→ INFORMATION GIVEN:
-- pv_equiv track=rewrite | github.com/mmerkulov/PythonAlgorithm | lesson2/task5.py | show_ascii
-- ===== SOURCE A (Python) =====
-- def show_ascii(text='', num=32, i=0):
--     if num == 127:
--         return text
--     else:
--         if i == 10:
--             i = 0
--             return show_ascii(text + '\n', num + 1, i + 1)
--         else:
--             return show_ascii(text + str(num) + '-' + chr(num) + ' ', num + 1, i + 1)
-- ===== SOURCE B (Python) =====
-- def show_ascii(text='', num=32, i=0):
--     parts = [text]
--     for n in range(num, 127):
--         if i == 10:
--             parts.append('\n')
--             i = 1
--         else:
--             parts.append(str(n) + '-' + chr(n) + ' ')
--             i += 1
--     return ''.join(parts)
-- ===== Notes on version B (the rewrite author's own statement) =====
-- stated objective: idiomatic
-- what changed: A's tail recursion threading (text,num,i) is replaced by a flat for-loop over range(num,127) that collects the chunks in a list and joins them once.
import Mathlib
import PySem

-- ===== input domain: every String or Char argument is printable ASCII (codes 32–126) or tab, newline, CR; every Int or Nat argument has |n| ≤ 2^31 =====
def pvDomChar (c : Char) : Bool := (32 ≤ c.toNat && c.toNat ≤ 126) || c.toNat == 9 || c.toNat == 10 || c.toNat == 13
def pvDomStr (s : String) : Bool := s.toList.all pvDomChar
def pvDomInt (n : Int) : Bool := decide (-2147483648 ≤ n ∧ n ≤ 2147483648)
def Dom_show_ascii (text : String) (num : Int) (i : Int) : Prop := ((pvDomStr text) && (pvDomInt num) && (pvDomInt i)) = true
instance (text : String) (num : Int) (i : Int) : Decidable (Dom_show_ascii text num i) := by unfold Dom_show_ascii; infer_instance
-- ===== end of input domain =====

-- B replaces A's tail recursion by an idiomatic for-loop over range(num, 127) collecting
-- chunks in a list joined once; equal cost, no speed claim.

-- shared primitive: Python's chr(n); exact for 0 ≤ n < 0x110000 (Python chr raises
-- ValueError outside that, excluded by Pre_show_ascii)
def pyChr (n : Int) : String := String.ofList [Char.ofNat n.toNat]

-- ===== PORT A =====
def show_ascii (text : String) (num : Int) (i : Int) : String :=
  if num = 127 then text
  else if 127 < num then text -- totality guard only: the Python recurses forever here (RecursionError), outside Pre_
  else if i = 10 then show_ascii (text ++ "\n") (num + 1) (0 + 1)
  else show_ascii (text ++ PySem.Int.toStr num ++ "-" ++ pyChr num ++ " ") (num + 1) (i + 1)
termination_by (127 - num).toNat
decreasing_by all_goals omega

-- ===== PORT B =====
def show_ascii_alt (text : String) (num : Int) (i : Int) : String :=
  let res := (PySem.List.pyRange num 127 1).foldl
    (fun (st : List String × Int) n =>
      if st.2 = 10 then (st.1 ++ ["\n"], 1)
      else (st.1 ++ [PySem.Int.toStr n ++ "-" ++ pyChr n ++ " "], st.2 + 1))
    ([text], i)
  PySem.Str.join "" res.1

-- ===== PRECONDITION & SPEC =====
-- Pre_ excludes exactly the inputs where the Python A raises: num > 127 (unbounded recursion,
-- RecursionError) and negative num (chr raises ValueError), except the one returning corner
-- num = -1 ∧ i = 10 (the newline branch skips that num), which is kept inside.
def Pre_show_ascii (text : String) (num : Int) (i : Int) : Prop :=
  num ≤ 127 ∧ (0 ≤ num ∨ (num = -1 ∧ i = 10))
instance (text : String) (num : Int) (i : Int) : Decidable (Pre_show_ascii text num i) := by unfold Pre_show_ascii; infer_instance

def pvWitness_show_ascii : String × Int × Int := ("", 32, 0)

def Spec_show_ascii (text : String) (num : Int) (i : Int) (out : String) : Prop := out = show_ascii_alt text num i
instance (text : String) (num : Int) (i : Int) (out : String) : Decidable (Spec_show_ascii text num i out) := by unfold Spec_show_ascii; infer_instance

-- ===== CLAIM (what is proved, stated in full; the proofs are below) =====
def Claim_equal_show_ascii : Prop := ∀ (text : String) (num : Int) (i : Int), Dom_show_ascii text num i → Pre_show_ascii text num i → Spec_show_ascii text num i (show_ascii text num i)

-- ===== LEMMAS AND PROOFS =====

-- B's loop body, named for the proofs
def pvStep (st : List String × Int) (n : Int) : List String × Int :=
  if st.2 = 10 then (st.1 ++ ["\n"], 1)
  else (st.1 ++ [PySem.Int.toStr n ++ "-" ++ pyChr n ++ " "], st.2 + 1)

lemma pvFoldl_acc (l : List Int) (p1 p2 : List String) (i : Int) :
    l.foldl pvStep (p1 ++ p2, i) =
      (p1 ++ (l.foldl pvStep (p2, i)).1, (l.foldl pvStep (p2, i)).2) := by
  induction l generalizing p2 i with
  | nil => simp
  | cons n rest ih =>
    simp only [List.foldl_cons, pvStep]
    by_cases h : i = 10 <;> simp [h, ih, List.append_assoc]

lemma pvJoin_nil : PySem.Str.join "" ([] : List String) = "" := by decide

lemma pvJoin_cons (s : String) (rest : List String) :
    PySem.Str.join "" (s :: rest) = s ++ PySem.Str.join "" rest := by
  apply String.ext
  cases rest with
  | nil => simp [PySem.Str.toList_join, PySem.Chars.join_singleton, PySem.Chars.join_nil]
  | cons b t => simp [PySem.Str.toList_join, PySem.Chars.join_cons_cons]

lemma pvMain (fuel : Nat) (num : Int) (hf : (127 - num).toNat ≤ fuel) (h : num ≤ 127) (text : String) (i : Int) :
    show_ascii text num i =
      text ++ PySem.Str.join "" (((PySem.List.pyRange num 127 1).foldl pvStep ([], i)).1) := by
  induction fuel generalizing num text i with
  | zero =>
    have hn : num = 127 := by omega
    subst hn
    rw [show_ascii]
    simp [PySem.List.pyRange_one_eq_nil (by omega : (127:Int) ≤ 127), pvJoin_nil]
  | succ k ih =>
    by_cases hn : num = 127
    · subst hn
      rw [show_ascii]
      simp [PySem.List.pyRange_one_eq_nil (by omega : (127:Int) ≤ 127), pvJoin_nil]
    · have hlt : num < 127 := by omega
      rw [PySem.List.pyRange_one_cons (by omega : num < 127)]
      rw [show_ascii]
      simp only [hn, if_false, if_neg (by omega : ¬ 127 < num)]
      by_cases hi : i = 10
      · rw [if_pos hi]
        rw [ih (num + 1) (by omega) (by omega)]
        simp only [List.foldl_cons]
        have : pvStep ([], i) num = (([] : List String) ++ ["\n"], 1) := by
          simp [pvStep, hi]
        rw [this, List.nil_append, show (["\n"] : List String) = ["\n"] ++ [] from rfl,
          pvFoldl_acc]
        simp [pvJoin_cons, String.append_assoc]
      · rw [if_neg hi]
        rw [ih (num + 1) (by omega) (by omega)]
        simp only [List.foldl_cons]
        have : pvStep ([], i) num =
            (([] : List String) ++ [PySem.Int.toStr num ++ "-" ++ pyChr num ++ " "], i + 1) := by
          simp [pvStep, hi]
        rw [this, List.nil_append,
          show ([PySem.Int.toStr num ++ "-" ++ pyChr num ++ " "] : List String)
              = [PySem.Int.toStr num ++ "-" ++ pyChr num ++ " "] ++ [] from rfl,
          pvFoldl_acc]
        simp [pvJoin_cons, String.append_assoc]

lemma pvAlt_eq (text : String) (num i : Int) :
    show_ascii_alt text num i =
      text ++ PySem.Str.join "" (((PySem.List.pyRange num 127 1).foldl pvStep ([], i)).1) := by
  have h0 : show_ascii_alt text num i =
      PySem.Str.join "" (((PySem.List.pyRange num 127 1).foldl pvStep ([text], i)).1) := rfl
  rw [h0, show (([text], i) : List String × Int) = ([text] ++ [], i) from by simp,
    pvFoldl_acc]
  simp [pvJoin_cons]

-- ===== VERDICT (by name: the statement is the Claim_ definition above) =====
theorem show_ascii_spec : Claim_equal_show_ascii := by
  intro text num i _ hpre
  unfold Spec_show_ascii
  rw [pvAlt_eq, pvMain (127 - num).toNat num (le_refl _) hpre.1]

→ TASK TO CARRY OUT: Above are the records; from them, give again exactly the lines from the one containing "def Dom_show_ascii (text" through the one containing "let res := (PySem.List.pyRange", both included.

→ ANSWER FOR THE TASK:
def Dom_show_ascii (text : String) (num : Int) (i : Int) : Prop := ((pvDomStr text) && (pvDomInt num) && (pvDomInt i)) = true
instance (text : String) (num : Int) (i : Int) : Decidable (Dom_show_ascii text num i) := by unfold Dom_show_ascii; infer_instance
-- ===== end of input domain =====

-- B replaces A's tail recursion by an idiomatic for-loop over range(num, 127) collecting
-- chunks in a list joined once; equal cost, no speed claim.

-- shared primitive: Python's chr(n); exact for 0 ≤ n < 0x110000 (Python chr raises
-- ValueError outside that, excluded by Pre_show_ascii)
def pyChr (n : Int) : String := String.ofList [Char.ofNat n.toNat]

-- ===== PORT A =====
def show_ascii (text : String) (num : Int) (i : Int) : String :=
  if num = 127 then text
  else if 127 < num then text -- totality guard only: the Python recurses forever here (RecursionError), outside Pre_
  else if i = 10 then show_ascii (text ++ "\n") (num + 1) (0 + 1)
  else show_ascii (text ++ PySem.Int.toStr num ++ "-" ++ pyChr num ++ " ") (num + 1) (i + 1)
termination_by (127 - num).toNat
decreasing_by all_goals omega

-- ===== PORT B =====
def show_ascii_alt (text : String) (num : Int) (i : Int) : String :=
  let res := (PySem.List.pyRange num 127 1).foldl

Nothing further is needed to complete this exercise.